• **EXERCISE REQUIREMENTS**
Scan the listing for "hinit" and copy out each line that has it.
Segment Start: EXCERPTED DATA
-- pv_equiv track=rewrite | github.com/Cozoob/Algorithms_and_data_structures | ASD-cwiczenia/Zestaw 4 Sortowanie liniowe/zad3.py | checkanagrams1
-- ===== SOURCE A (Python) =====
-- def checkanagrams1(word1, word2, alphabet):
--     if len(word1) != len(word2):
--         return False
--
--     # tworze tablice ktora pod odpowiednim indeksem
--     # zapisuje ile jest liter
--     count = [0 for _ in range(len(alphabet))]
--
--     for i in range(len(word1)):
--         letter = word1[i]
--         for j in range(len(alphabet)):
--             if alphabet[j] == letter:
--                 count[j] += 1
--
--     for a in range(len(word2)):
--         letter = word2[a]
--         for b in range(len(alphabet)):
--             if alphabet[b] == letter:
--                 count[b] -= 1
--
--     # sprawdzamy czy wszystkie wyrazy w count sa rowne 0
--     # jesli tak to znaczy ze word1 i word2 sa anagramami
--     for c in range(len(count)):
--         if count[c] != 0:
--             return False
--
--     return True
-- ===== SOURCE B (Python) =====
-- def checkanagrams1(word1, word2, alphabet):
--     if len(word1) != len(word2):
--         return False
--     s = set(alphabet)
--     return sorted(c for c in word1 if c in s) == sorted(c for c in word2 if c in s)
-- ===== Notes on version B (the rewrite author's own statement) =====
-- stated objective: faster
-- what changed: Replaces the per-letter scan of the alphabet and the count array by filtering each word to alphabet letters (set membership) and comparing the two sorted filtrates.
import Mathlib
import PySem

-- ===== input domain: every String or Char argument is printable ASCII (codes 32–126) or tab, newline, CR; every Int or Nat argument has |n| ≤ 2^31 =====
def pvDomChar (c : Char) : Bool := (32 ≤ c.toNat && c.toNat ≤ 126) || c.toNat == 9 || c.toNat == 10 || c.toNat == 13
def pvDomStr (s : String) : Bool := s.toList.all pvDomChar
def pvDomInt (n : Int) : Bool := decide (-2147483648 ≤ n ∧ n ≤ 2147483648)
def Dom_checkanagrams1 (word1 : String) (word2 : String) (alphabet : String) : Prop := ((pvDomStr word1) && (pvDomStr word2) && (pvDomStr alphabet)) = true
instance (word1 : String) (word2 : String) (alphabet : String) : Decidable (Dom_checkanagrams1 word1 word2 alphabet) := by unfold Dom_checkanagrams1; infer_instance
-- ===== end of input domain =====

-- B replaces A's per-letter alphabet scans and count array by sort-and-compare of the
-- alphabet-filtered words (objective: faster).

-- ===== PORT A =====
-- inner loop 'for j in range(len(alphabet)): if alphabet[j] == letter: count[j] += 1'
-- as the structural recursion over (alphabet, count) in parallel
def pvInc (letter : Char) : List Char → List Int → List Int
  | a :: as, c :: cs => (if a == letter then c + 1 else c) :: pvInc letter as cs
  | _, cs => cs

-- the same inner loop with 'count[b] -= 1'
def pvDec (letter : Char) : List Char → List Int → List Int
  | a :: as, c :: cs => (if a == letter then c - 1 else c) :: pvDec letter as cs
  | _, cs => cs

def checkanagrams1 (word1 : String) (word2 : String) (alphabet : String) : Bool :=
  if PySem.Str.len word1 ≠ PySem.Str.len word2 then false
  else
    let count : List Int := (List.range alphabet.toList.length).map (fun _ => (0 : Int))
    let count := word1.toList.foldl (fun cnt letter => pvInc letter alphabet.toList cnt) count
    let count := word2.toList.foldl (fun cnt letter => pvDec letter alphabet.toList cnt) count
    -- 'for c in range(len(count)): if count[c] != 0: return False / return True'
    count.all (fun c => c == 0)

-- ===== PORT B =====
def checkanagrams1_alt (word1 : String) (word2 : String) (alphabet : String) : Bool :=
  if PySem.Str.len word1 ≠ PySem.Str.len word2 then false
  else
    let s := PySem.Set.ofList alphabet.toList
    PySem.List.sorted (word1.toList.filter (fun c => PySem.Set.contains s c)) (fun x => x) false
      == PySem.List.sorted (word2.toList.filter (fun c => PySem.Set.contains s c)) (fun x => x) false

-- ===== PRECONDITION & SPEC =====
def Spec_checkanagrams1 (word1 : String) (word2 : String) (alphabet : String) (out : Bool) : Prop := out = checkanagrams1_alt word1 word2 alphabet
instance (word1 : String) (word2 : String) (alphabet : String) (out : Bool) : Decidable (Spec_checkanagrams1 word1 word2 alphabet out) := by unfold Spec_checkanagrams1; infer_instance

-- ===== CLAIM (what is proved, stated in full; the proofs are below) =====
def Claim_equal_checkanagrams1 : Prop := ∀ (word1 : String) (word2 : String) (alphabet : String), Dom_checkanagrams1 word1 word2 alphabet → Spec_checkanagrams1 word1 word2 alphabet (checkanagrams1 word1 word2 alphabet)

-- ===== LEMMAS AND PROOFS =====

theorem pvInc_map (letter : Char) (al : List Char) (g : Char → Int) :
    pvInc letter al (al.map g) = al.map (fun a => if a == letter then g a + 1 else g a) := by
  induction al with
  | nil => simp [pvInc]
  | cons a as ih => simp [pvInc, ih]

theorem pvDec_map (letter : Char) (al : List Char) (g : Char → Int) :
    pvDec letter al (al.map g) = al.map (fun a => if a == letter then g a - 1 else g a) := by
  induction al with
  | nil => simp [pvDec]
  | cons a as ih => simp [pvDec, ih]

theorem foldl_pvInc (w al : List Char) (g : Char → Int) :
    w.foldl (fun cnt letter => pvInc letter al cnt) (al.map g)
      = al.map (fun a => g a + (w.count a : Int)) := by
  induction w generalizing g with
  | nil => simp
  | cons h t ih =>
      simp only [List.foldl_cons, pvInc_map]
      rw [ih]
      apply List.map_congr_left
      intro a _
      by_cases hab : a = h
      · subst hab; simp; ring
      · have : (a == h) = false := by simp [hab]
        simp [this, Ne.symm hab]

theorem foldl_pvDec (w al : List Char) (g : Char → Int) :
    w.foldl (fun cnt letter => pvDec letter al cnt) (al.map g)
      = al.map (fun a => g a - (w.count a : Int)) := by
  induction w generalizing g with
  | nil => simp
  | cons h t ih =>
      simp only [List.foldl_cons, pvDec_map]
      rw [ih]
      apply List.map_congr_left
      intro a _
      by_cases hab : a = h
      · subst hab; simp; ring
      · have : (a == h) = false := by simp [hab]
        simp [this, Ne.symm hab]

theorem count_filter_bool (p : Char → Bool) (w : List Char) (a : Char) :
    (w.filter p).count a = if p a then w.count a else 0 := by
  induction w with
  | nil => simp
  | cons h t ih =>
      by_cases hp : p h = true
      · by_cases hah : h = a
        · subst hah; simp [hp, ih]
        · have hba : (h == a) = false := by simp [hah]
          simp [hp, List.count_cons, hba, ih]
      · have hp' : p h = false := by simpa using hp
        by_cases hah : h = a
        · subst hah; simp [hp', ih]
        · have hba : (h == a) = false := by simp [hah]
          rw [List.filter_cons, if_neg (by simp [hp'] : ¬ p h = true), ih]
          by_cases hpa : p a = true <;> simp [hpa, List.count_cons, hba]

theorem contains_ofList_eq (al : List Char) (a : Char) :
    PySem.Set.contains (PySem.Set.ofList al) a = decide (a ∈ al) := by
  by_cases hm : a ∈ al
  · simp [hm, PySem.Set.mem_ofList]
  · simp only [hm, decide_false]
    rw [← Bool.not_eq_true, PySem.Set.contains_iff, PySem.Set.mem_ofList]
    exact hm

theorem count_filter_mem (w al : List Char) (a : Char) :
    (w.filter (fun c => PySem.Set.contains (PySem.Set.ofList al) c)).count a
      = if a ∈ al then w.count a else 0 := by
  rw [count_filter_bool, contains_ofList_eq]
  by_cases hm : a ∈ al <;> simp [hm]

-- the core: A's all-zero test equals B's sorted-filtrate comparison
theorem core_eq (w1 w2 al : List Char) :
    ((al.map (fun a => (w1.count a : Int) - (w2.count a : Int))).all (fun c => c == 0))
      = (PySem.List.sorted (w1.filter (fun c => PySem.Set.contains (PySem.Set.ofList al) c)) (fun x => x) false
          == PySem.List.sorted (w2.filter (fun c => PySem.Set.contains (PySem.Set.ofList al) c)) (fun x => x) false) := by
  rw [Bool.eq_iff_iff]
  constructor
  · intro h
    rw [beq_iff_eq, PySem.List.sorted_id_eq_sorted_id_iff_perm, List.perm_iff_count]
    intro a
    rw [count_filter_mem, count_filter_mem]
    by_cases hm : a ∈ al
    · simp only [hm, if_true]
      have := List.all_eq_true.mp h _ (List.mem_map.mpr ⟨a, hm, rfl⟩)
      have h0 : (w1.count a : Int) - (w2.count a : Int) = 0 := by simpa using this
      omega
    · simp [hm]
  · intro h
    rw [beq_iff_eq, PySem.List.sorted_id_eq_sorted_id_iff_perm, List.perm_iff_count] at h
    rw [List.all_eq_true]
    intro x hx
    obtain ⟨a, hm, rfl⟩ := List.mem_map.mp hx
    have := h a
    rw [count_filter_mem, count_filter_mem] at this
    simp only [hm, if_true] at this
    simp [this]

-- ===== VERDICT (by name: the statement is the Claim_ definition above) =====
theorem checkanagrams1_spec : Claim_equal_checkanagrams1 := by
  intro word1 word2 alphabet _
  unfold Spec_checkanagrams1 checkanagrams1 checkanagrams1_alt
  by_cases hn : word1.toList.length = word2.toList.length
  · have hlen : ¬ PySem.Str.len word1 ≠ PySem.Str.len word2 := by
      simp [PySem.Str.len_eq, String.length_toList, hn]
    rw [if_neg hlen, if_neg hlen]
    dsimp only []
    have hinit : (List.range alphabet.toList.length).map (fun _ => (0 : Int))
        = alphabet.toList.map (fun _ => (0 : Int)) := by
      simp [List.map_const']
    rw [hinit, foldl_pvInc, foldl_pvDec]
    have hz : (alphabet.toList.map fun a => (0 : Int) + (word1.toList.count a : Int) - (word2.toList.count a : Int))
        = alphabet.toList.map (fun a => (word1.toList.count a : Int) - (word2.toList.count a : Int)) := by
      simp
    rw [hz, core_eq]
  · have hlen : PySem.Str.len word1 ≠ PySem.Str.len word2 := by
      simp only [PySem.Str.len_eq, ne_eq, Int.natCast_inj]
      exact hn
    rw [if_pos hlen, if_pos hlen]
Segment End: EXCERPTED DATA
• **WRITTEN SOLUTION**
    have hinit : (List.range alphabet.toList.length).map (fun _ => (0 : Int))
    rw [hinit, foldl_pvInc, foldl_pvDec]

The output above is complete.